*** Block opens ***

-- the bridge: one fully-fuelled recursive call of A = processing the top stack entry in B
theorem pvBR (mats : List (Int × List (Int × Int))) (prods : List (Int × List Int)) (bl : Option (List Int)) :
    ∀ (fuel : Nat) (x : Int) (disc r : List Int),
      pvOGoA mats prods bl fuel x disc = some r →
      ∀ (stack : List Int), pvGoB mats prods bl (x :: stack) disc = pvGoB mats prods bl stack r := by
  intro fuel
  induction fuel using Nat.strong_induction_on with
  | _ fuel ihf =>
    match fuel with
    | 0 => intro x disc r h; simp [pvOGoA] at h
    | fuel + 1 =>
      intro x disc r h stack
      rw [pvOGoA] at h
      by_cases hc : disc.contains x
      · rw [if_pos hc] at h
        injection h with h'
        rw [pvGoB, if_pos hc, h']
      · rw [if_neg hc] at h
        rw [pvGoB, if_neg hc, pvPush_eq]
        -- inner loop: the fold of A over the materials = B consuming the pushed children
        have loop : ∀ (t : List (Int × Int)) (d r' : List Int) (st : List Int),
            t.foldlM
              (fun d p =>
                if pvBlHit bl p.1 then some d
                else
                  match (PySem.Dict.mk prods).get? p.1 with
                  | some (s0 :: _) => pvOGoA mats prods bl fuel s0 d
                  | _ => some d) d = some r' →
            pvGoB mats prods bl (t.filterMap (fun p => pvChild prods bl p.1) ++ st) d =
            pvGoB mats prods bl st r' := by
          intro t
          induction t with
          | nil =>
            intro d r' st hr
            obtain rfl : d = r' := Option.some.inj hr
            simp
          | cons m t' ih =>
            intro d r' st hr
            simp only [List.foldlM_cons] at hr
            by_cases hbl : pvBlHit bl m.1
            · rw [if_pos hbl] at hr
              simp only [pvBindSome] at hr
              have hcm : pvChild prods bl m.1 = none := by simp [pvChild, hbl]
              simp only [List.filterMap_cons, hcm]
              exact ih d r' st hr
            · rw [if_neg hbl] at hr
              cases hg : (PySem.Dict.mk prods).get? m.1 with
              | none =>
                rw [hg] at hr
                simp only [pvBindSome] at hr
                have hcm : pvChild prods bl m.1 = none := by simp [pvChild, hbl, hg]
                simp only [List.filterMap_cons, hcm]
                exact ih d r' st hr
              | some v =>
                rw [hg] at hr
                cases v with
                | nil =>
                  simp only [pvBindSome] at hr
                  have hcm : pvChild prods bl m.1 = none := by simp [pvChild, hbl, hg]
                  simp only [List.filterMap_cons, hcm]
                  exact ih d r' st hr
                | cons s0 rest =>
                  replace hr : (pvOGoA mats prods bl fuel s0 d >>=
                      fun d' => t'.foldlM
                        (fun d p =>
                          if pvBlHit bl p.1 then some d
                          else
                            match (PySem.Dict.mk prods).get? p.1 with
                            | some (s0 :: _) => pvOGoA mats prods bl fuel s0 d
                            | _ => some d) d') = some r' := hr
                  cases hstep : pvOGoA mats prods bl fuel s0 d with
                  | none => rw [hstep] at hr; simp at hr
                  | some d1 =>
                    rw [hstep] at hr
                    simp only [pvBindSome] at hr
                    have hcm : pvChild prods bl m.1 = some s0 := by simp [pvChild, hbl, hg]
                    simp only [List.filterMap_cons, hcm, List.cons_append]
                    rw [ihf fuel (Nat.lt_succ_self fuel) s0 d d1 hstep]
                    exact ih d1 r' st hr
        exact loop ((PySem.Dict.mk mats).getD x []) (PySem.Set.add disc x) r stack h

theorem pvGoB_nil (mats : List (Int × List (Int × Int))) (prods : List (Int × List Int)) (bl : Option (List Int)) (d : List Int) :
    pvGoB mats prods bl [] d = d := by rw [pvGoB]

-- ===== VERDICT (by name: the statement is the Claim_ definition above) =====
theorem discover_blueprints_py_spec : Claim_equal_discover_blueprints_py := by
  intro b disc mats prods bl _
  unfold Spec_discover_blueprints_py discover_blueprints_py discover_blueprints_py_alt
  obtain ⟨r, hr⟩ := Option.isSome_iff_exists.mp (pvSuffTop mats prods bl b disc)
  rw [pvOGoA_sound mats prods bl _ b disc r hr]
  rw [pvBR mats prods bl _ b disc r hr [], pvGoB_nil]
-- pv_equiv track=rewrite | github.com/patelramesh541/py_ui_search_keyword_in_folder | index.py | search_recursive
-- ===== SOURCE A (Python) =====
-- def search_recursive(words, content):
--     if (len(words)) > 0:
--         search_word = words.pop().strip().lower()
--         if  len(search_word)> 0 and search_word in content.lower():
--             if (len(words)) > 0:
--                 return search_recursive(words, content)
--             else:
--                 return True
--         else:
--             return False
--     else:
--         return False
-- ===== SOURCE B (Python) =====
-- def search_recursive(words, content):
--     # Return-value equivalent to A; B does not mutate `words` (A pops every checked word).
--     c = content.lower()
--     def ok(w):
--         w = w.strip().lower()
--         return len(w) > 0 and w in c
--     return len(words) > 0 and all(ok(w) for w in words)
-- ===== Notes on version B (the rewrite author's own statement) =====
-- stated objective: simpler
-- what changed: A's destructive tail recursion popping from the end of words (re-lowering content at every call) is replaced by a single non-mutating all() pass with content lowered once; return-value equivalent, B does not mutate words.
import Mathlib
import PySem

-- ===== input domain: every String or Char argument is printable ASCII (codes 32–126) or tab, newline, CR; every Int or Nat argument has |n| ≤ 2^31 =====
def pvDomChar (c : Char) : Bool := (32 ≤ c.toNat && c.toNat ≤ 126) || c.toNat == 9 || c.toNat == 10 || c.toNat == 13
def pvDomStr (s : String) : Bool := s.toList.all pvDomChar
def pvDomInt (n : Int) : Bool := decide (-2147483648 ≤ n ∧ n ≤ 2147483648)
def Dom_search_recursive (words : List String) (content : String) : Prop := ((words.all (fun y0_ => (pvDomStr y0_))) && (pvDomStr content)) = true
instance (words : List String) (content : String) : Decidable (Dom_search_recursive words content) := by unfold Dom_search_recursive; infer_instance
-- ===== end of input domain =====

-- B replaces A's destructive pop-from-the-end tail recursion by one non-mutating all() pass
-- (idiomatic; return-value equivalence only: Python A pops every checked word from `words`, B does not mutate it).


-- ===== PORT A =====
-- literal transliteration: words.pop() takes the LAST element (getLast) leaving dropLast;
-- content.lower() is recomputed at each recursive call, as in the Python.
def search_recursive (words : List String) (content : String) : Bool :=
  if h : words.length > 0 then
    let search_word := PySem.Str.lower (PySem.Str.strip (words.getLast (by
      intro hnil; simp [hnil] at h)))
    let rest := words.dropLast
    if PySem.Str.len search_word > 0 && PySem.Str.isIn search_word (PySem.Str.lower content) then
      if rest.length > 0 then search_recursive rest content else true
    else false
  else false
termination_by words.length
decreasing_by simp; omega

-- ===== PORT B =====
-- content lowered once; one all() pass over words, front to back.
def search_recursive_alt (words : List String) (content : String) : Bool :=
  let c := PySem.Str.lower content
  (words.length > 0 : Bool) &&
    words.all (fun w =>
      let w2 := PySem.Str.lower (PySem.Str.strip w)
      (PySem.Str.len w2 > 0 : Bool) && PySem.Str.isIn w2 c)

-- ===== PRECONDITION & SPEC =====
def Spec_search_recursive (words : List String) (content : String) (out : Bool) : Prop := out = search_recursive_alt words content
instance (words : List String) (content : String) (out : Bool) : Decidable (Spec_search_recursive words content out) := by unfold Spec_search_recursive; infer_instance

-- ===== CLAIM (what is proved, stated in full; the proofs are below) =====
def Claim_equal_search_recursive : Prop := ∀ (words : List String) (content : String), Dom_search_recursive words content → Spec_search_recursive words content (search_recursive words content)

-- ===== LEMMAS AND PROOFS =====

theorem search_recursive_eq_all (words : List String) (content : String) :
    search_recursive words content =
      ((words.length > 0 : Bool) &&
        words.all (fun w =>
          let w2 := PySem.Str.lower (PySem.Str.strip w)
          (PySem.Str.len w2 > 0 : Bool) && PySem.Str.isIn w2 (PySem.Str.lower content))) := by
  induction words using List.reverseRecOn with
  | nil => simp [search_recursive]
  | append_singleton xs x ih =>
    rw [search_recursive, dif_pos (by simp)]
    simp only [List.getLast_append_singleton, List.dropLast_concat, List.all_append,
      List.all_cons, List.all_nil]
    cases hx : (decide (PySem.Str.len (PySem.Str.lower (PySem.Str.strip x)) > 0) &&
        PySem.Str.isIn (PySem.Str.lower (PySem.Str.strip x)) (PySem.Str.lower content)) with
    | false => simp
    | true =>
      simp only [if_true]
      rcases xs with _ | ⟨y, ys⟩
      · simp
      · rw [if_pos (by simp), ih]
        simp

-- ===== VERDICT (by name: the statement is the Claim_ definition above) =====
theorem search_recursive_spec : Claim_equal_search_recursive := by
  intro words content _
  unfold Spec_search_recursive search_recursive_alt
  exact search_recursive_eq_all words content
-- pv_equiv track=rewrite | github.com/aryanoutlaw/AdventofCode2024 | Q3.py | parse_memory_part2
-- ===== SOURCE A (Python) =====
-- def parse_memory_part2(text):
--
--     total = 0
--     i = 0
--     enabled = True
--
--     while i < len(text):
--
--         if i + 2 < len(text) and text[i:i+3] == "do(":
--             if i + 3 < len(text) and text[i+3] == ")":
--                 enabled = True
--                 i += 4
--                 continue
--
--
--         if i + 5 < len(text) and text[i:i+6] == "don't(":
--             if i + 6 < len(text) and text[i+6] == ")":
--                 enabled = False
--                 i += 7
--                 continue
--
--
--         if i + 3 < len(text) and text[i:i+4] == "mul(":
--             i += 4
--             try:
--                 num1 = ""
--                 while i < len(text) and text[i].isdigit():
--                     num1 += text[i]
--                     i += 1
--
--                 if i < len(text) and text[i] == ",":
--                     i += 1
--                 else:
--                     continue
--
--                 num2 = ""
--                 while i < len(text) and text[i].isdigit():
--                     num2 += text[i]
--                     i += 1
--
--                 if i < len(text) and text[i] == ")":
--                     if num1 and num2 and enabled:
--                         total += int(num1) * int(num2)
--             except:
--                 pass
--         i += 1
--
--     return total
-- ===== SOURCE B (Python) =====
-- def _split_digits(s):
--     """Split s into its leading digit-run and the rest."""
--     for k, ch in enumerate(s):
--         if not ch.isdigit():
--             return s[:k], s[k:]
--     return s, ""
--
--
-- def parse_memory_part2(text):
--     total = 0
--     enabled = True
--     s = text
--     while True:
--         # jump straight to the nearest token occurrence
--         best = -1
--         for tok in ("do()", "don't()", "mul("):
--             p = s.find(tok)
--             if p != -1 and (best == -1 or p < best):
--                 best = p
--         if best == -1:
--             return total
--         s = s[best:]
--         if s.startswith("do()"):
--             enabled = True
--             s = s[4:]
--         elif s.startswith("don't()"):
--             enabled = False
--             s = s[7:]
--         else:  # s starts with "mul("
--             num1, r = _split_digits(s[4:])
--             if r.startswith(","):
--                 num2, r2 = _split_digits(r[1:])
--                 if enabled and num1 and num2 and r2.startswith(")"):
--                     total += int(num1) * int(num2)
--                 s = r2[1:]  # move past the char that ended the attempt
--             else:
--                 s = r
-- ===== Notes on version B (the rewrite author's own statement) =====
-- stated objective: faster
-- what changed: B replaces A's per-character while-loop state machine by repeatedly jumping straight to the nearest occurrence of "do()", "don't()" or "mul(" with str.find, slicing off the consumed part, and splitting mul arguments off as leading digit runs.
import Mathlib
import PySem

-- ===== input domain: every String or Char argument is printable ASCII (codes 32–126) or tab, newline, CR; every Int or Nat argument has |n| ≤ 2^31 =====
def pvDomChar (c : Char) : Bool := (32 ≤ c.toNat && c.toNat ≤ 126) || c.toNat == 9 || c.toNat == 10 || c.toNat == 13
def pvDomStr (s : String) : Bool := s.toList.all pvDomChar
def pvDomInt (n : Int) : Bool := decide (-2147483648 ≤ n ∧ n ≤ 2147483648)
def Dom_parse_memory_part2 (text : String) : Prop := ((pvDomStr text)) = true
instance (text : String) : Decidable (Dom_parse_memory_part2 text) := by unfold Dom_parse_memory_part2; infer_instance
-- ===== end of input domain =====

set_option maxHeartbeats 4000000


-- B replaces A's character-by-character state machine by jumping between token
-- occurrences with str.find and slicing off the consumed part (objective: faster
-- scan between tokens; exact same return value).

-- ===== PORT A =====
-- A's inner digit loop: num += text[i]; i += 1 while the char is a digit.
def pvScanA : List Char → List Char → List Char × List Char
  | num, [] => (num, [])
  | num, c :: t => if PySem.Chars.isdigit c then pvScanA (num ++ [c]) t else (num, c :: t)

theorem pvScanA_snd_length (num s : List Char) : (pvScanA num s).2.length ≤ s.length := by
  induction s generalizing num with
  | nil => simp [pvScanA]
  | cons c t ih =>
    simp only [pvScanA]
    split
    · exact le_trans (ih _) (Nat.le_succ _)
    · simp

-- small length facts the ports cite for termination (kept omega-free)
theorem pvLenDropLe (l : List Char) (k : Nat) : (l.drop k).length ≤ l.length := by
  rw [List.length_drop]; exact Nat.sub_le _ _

*** Block closes ***

_WHAT THE TASK ASKS:_
Take the records above and return, word for word, only the lines that fall from the line with "fuel ihf =>" to the line with "rw [pvGoB, if_neg hc, pvPush_eq]", both of them included.

_EXERCISE RESPONSE:_
  | _ fuel ihf =>
    match fuel with
    | 0 => intro x disc r h; simp [pvOGoA] at h
    | fuel + 1 =>
      intro x disc r h stack
      rw [pvOGoA] at h
      by_cases hc : disc.contains x
      · rw [if_pos hc] at h
        injection h with h'
        rw [pvGoB, if_pos hc, h']
      · rw [if_neg hc] at h
        rw [pvGoB, if_neg hc, pvPush_eq]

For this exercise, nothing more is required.